I know I’ll be able to look past this season of my life and be glad that it is over.  And maybe some day it will help another new mom.  But right now I am doing what I can to get through today.  And for now, that’s ok.

My {not so healthy} addiction to the news

12 Jan

My addiction with news started when I was really young.  For some reason on Saturday mornings I would go downstairs and watch the news. Instead of being a traditional child TV watcher and watch cartoons I would watch the news.  I remember being glued to the TV when Princess Diana died in 1997….I was 11. When I would spend the night at my grandmothers I would watch the 6, 7 and 11 o’clock news with her.  It is what we did.

 

Like every person living in America (and surrounding countries) I was attached to the News on September 11th.  I came home from school early and watched the News until there was no more news to watch.  I couldn’t sleep because I was concerned that I wouldn’t be informed of what was happening. What if something changed? What if there were more places that we effected?  I had to watch the News to know.

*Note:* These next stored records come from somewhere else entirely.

-- pv_equiv track=rewrite | github.com/dbswl4951/programmers | programmers_level3/숫자 게임.py | solution
-- ===== SOURCE A (Python) =====
-- def solution(A, B):
--     result,idx=0,0
--     A.sort()
--     B.sort()
--     for a in A:
--         for i in range(idx,len(B)):
--             idx += 1
--             if a<B[i]:
--                 result+=1
--                 break
--     return result
-- ===== SOURCE B (Python) =====
-- def solution(A, B):
--     # Descending greedy: repeatedly compare the largest remaining cards.
--     A.sort()
--     B.sort()
--     a = A[:]
--     b = B[:]
--     wins = 0
--     while a and b:
--         if a[-1] < b[-1]:
--             wins += 1
--             b.pop()
--         a.pop()
--     return wins
-- ===== Notes on version B (the rewrite author's own statement) =====
-- stated objective: alternative
-- what changed: Replaces A's forward two-pointer scan (per a, advance an index over B until a beating card is found) with a descending greedy that compares the largest remaining cards from the top and discards an unbeatable A maximum, maintaining two shrinking ends.
import Mathlib
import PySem

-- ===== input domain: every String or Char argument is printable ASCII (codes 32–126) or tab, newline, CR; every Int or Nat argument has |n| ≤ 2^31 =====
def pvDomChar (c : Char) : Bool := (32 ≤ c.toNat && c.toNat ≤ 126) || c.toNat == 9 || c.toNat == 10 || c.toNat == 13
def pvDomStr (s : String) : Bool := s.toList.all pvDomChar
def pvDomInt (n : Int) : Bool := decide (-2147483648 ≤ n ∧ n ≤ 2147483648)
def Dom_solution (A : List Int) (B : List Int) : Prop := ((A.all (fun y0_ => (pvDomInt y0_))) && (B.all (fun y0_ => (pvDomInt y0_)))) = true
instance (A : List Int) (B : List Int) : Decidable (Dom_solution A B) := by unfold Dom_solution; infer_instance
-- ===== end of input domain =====

-- B replaces A's forward index scan by a descending greedy over the two list ends (alternative
-- decomposition, same cost). Both Pythons sort the argument lists in place; the equivalence proved
-- here is about the RETURN value only (the observable mutation — both lists sorted — is identical).

-- ===== PORT A =====
-- inner 'for i in range(idx, len(B)): idx += 1; if a < B[i]: result += 1; break'
def pvInnerA (sB : List Int) (a : Int) : List Int → Int × Int → Int × Int
  | [], st => st
  | i :: is, (result, idx) =>
      let idx := idx + 1
      match PySem.List.pyGet? sB i with
      | some b => if a < b then (result + 1, idx) else pvInnerA sB a is (result, idx)
      | none => (result, idx)  -- unreachable: range(idx, len(B)) indices are always in range

def solution (A : List Int) (B : List Int) : Int :=
  let sA := PySem.List.sorted A (fun x => x) false
  let sB := PySem.List.sorted B (fun x => x) false
  (sA.foldl (fun st a => pvInnerA sB a (PySem.List.pyRange st.2 (sB.length : Int) 1) st)
    ((0 : Int), (0 : Int))).1

-- ===== PORT B =====
-- 'while a and b: if a[-1] < b[-1]: wins += 1; b.pop(); a.pop()' — pops from the end of the
-- ascending copies = head recursion over the reversed lists
def pvDescLoop : List Int → List Int → Int → Int
  | a :: as, b :: bs, wins =>
      if a < b then pvDescLoop as bs (wins + 1) else pvDescLoop as (b :: bs) wins
  | _, _, wins => wins

def solution_alt (A : List Int) (B : List Int) : Int :=
  let sA := PySem.List.sorted A (fun x => x) false
  let sB := PySem.List.sorted B (fun x => x) false
  pvDescLoop sA.reverse sB.reverse 0

-- ===== PRECONDITION & SPEC =====
def Spec_solution (A : List Int) (B : List Int) (out : Int) : Prop := out = solution_alt A B
instance (A : List Int) (B : List Int) (out : Int) : Decidable (Spec_solution A B out) := by unfold Spec_solution; infer_instance

-- ===== CLAIM (what is proved, stated in full; the proofs are below) =====
def Claim_equal_solution : Prop := ∀ (A : List Int) (B : List Int), Dom_solution A B → Spec_solution A B (solution A B)

-- ===== LEMMAS AND PROOFS =====

-- functional description of A's forward greedy on the sorted lists
def pvF : List Int → List Int → Int
  | [], _ => 0
  | a :: as, bs =>
      match bs.dropWhile (fun b => decide (b ≤ a)) with
      | [] => 0
      | _ :: rest => 1 + pvF as rest

-- functional description of B's descending greedy (lists given in descending order)
def pvD : List Int → List Int → Int
  | a :: as, b :: bs => if a < b then 1 + pvD as bs else pvD as (b :: bs)
  | _, _ => 0

lemma pvDescLoop_eq_pvD : ∀ (as bs : List Int) (w : Int), pvDescLoop as bs w = w + pvD as bs := by
  intro as
  induction as with
  | nil => intro bs w; cases bs <;> simp [pvDescLoop, pvD]
  | cons a as ih =>
      intro bs w
      cases bs with
      | nil => simp [pvDescLoop, pvD]
      | cons b bs =>
          by_cases h : a < b
          · simp [pvDescLoop, pvD, h, ih]; ring
          · simp [pvDescLoop, pvD, h, ih]

lemma pvF_nil_right : ∀ as : List Int, pvF as [] = 0 := by
  intro as; cases as <;> simp [pvF]

lemma suffix_drop_eq {s l : List Int} (h : s <:+ l) :
    l.drop (l.length - s.length) = s := by
  obtain ⟨t, rfl⟩ := h
  have hl : (t ++ s).length - s.length = t.length := by simp
  rw [hl, List.drop_left]

lemma pvInnerA_spec (sB : List Int) (a : Int) :
    ∀ (n idx : Nat) (result : Int), sB.length ≤ idx + n → idx ≤ sB.length →
      pvInnerA sB a (PySem.List.pyRange (idx : Int) (sB.length : Int) 1) (result, (idx : Int)) =
        match (sB.drop idx).dropWhile (fun b => decide (b ≤ a)) with
        | [] => (result, (sB.length : Int))
        | _ :: rest => (result + 1, ((sB.length - rest.length : Nat) : Int)) := by
  intro n
  induction n with
  | zero =>
      intro idx result h1 h2
      have hidx : idx = sB.length := by omega
      subst hidx
      rw [PySem.List.pyRange_one_eq_nil (by omega)]
      simp [pvInnerA]
  | succ n ih =>
      intro idx result h1 h2
      rcases Nat.lt_or_ge idx sB.length with hlt | hge
      · rw [PySem.List.pyRange_one_cons (by exact_mod_cast hlt)]
        have hget : PySem.List.pyGet? sB (idx : Int) = some sB[idx] := by
          rw [PySem.List.pyGet?_natCast]
          simp [List.getElem?_eq_getElem hlt]
        have hdrop : sB.drop idx = sB[idx] :: sB.drop (idx + 1) :=
          List.drop_eq_getElem_cons hlt
        by_cases hab : a < sB[idx]
        · simp only [pvInnerA, hget]
          rw [if_pos hab, hdrop]
          have hpred : (fun b => decide (b ≤ a)) sB[idx] = false := by
            simp [not_le.mpr hab]
          rw [List.dropWhile_cons_of_neg (by simp [hpred])]
          have hlen : (sB.drop (idx + 1)).length = sB.length - (idx + 1) := by
            simp
          simp only [hlen]
          have : sB.length - (sB.length - (idx + 1)) = idx + 1 := by omega
          rw [this]
          push_cast
          ring_nf
        · simp only [pvInnerA, hget]
          rw [if_neg hab]
          have : ((idx : Int) + 1) = ((idx + 1 : Nat) : Int) := by push_cast; ring
          rw [this]
          rw [ih (idx + 1) result (by omega) (by omega)]
          rw [hdrop, List.dropWhile_cons_of_pos (by simp [not_lt.mp hab])]
      · have hidx : idx = sB.length := by omega
        subst hidx
        rw [PySem.List.pyRange_one_eq_nil (by omega)]
        simp [pvInnerA]

lemma pvFoldl_spec (sB : List Int) :
    ∀ (as : List Int) (result : Int) (idx : Nat), idx ≤ sB.length →
      ((as.foldl (fun st a => pvInnerA sB a (PySem.List.pyRange st.2 (sB.length : Int) 1) st)
          (result, (idx : Int))).1 = result + pvF as (sB.drop idx)) := by
  intro as
  induction as with
  | nil => intro result idx h; simp [pvF]
  | cons a as ih =>
      intro result idx h
      simp only [List.foldl_cons]
      rw [pvInnerA_spec sB a (sB.length - idx) idx result (by omega) h]
      cases hdw : (sB.drop idx).dropWhile (fun b => decide (b ≤ a)) with
      | nil =>
          rw [show ((sB.length : Nat) : Int) = ((sB.length : Nat) : Int) from rfl]
          rw [ih result sB.length (le_refl _)]
          simp [pvF, hdw, pvF_nil_right]
      | cons c rest =>
          have hsuf : rest <:+ sB := by
            have h1 : c :: rest <:+ sB.drop idx := hdw ▸ List.dropWhile_suffix _
            have h2 : sB.drop idx <:+ sB := List.drop_suffix _ _
            exact (List.suffix_cons c rest).trans (h1.trans h2)
          have hlen : rest.length ≤ sB.length := hsuf.length_le
          rw [ih (result + 1) (sB.length - rest.length) (by omega)]
          rw [suffix_drop_eq hsuf]
          simp [pvF, hdw]
          ring

lemma pvD_nil_right : ∀ as : List Int, pvD as [] = 0 := by
  intro as; cases as <;> rfl

lemma pvF_drop_unbeatable : ∀ (as bs : List Int) (am : Int),
    (∀ b ∈ bs, b ≤ am) → pvF (as ++ [am]) bs = pvF as bs := by
  intro as
  induction as with
  | nil =>
      intro bs am h
      have : bs.dropWhile (fun b => decide (b ≤ am)) = [] :=
        List.dropWhile_eq_nil_iff.mpr (by intro x hx; simp [h x hx])
      simp [pvF, this]
  | cons a as ih =>
      intro bs am h
      simp only [List.cons_append, pvF]
      cases hdw : bs.dropWhile (fun b => decide (b ≤ a)) with
      | nil => rfl
      | cons c rest =>
          have hsub : ∀ b ∈ rest, b ≤ am := by
            intro b hb
            apply h
            have h1 : c :: rest <:+ bs := hdw ▸ List.dropWhile_suffix _
            exact h1.subset (List.mem_cons_of_mem c hb)
          show (1 + pvF (as ++ [am]) rest : Int) = 1 + pvF as rest
          rw [ih rest am hsub]

lemma pvF_pop_win : ∀ (as bs : List Int) (am bm : Int),
    (as ++ [am]).Pairwise (· ≤ ·) → (bs ++ [bm]).Pairwise (· ≤ ·) → am < bm →
    pvF (as ++ [am]) (bs ++ [bm]) = 1 + pvF as bs := by
  intro as
  induction as with
  | nil =>
      intro bs am bm _ _ hab
      cases hdw : (bs ++ [bm]).dropWhile (fun b => decide (b ≤ am)) with
      | nil =>
          exfalso
          have := List.dropWhile_eq_nil_iff.mp hdw bm (by simp)
          simp at this
          omega
      | cons c rest => simp [pvF, hdw]
  | cons a as ih =>
      intro bs am bm hA hB hab
      rw [List.cons_append] at hA ⊢
      rcases List.pairwise_cons.mp hA with ⟨hfst, hApw⟩
      have haam : a ≤ am := hfst am (by simp)
      cases hdw : bs.dropWhile (fun b => decide (b ≤ a)) with
      | nil =>
          have hbm : ¬ (bm ≤ a) := by omega
          simp [pvF, List.dropWhile_append, hdw, hbm, pvF_nil_right]
      | cons c rest =>
          have hsufB : (c :: rest) <:+ bs := hdw ▸ List.dropWhile_suffix _
          have hBpw : (rest ++ [bm]).Pairwise (· ≤ ·) := by
            obtain ⟨t, ht⟩ := hsufB
            have hsuf2 : (rest ++ [bm]) <:+ bs ++ [bm] := ⟨t ++ [c], by rw [← ht]; simp⟩
            exact hB.sublist hsuf2.sublist
          have hL : pvF (a :: (as ++ [am])) (bs ++ [bm])
              = 1 + pvF (as ++ [am]) (rest ++ [bm]) := by
            simp [pvF, List.dropWhile_append, hdw]
          have hR : pvF (a :: as) bs = 1 + pvF as rest := by
            simp [pvF, hdw]
          rw [hL, hR, ih rest am bm hApw hBpw hab]

lemma pvF_eq_pvD_rev : ∀ (N : Nat) (as bs : List Int), as.length + bs.length ≤ N →
    as.Pairwise (· ≤ ·) → bs.Pairwise (· ≤ ·) →
    pvF as bs = pvD as.reverse bs.reverse := by
  intro N
  induction N with
  | zero =>
      intro as bs h _ _
      have : as = [] ∧ bs = [] := by
        constructor <;> (apply List.eq_nil_of_length_eq_zero; omega)
      rcases this with ⟨rfl, rfl⟩
      rfl
  | succ N ih =>
      intro as bs hlen hA hB
      rcases List.eq_nil_or_concat as with rfl | ⟨as₀, am, rfl⟩
      · simp [pvF]
        cases bs.reverse <;> rfl
      · rcases List.eq_nil_or_concat bs with rfl | ⟨bs₀, bm, rfl⟩
        · rw [pvF_nil_right]
          simp [pvD_nil_right]
        · simp only [List.concat_eq_append] at hA hB hlen ⊢
          have hA₀ : as₀.Pairwise (· ≤ ·) := hA.sublist (by simp)
          have hB₀ : bs₀.Pairwise (· ≤ ·) := hB.sublist (by simp)
          have hrev : (as₀ ++ [am]).reverse = am :: as₀.reverse := by simp
          have hrevB : (bs₀ ++ [bm]).reverse = bm :: bs₀.reverse := by simp
          rw [hrev, hrevB]
          by_cases hab : am < bm
          · rw [pvF_pop_win as₀ bs₀ am bm hA hB hab]
            simp only [pvD, if_pos hab]
            rw [ih as₀ bs₀ (by simp at hlen ⊢; omega) hA₀ hB₀]
          · have hble : ∀ b ∈ bs₀ ++ [bm], b ≤ am := by
              intro b hb
              rcases List.mem_append.mp hb with hb | hb
              · have : b ≤ bm := by
                  rcases (List.pairwise_append.mp hB) with ⟨_, _, hcross⟩
                  exact hcross b hb bm (by simp)
                omega
              · simp at hb; omega
            rw [pvF_drop_unbeatable as₀ (bs₀ ++ [bm]) am hble]
            simp only [pvD, if_neg hab]
            rw [ih as₀ (bs₀ ++ [bm]) (by simp at hlen ⊢; omega) hA₀ hB]
            rw [hrevB]

-- ===== VERDICT (by name: the statement is the Claim_ definition above) =====
theorem solution_spec : Claim_equal_solution := by
  intro A B _
  unfold Spec_solution solution solution_alt
  simp only []
  set sA := PySem.List.sorted A (fun x => x) false with hsA
  set sB := PySem.List.sorted B (fun x => x) false with hsB
  have hpwA : sA.Pairwise (· ≤ ·) := by
    simpa using PySem.List.sorted_pairwise A (fun x => x)
  have hpwB : sB.Pairwise (· ≤ ·) := by
    simpa using PySem.List.sorted_pairwise B (fun x => x)
  have h1 : ((sA.foldl (fun st a => pvInnerA sB a (PySem.List.pyRange st.2 (sB.length : Int) 1) st)
      ((0 : Int), (0 : Int))).1 = 0 + pvF sA (sB.drop 0)) := by
    have := pvFoldl_spec sB sA 0 0 (by omega)
    simpa using this
  rw [h1, pvDescLoop_eq_pvD]
  simp only [List.drop_zero, zero_add]
  exact pvF_eq_pvD_rev (sA.length + sB.length) sA sB (le_refl _) hpwA hpwB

So obsessively I watched the news.

 

Now, at 26, I watch the News every night.  If I am home I start watching the news at 4pm and it is on until 7pm.  It repeats the same stories, but I have to watch.  And then I watch again at 11.

 

I didn’t think there was anything odd about this.  And then I was direct messaging with someone yesterday after a “fun” little panic attack about Print dying triggered by a store of a young boy dying after a basketball practice. She simply asked “why are you watching the news?”  At first I was defensive….”it’s what I do…”

 

As I thought about it, the news really does evoke anxiety in me.  I often worry that Print will die.  I worry about a car accident or robbery.  I can see myself like the old A&E show obsessed and never leaving the house.

 

Yesterday, for the first time in a long time I didn’t watch the normal news shows I watch.  I only watched the 6-7pm news.  I plan on cutting the news almost out of my media diet in hopes to lessen my anxiety on a daily basis, but cold turkey doesn’t feel right.

 

I have been someone that has defined myself by what I know.  I watch and listen to the news almost constantly.  I follow journalists on twitter (which I will continue to do because I like to be informed) but I will swiftly cut back on the news i consume…why?  Because my mental health is a lot more important than what I know.

 

So, here goes….giving up my {not so healthy} addiction to the news….

 

Do you consume the news like me?  Or do you tend to stay away from it?

Q is for Quiet

6 Jan

I used to be the person that always had music playing…and loud.  The TV was always on as background noise and I worked best at a coffee shop.  Something changed since having Print.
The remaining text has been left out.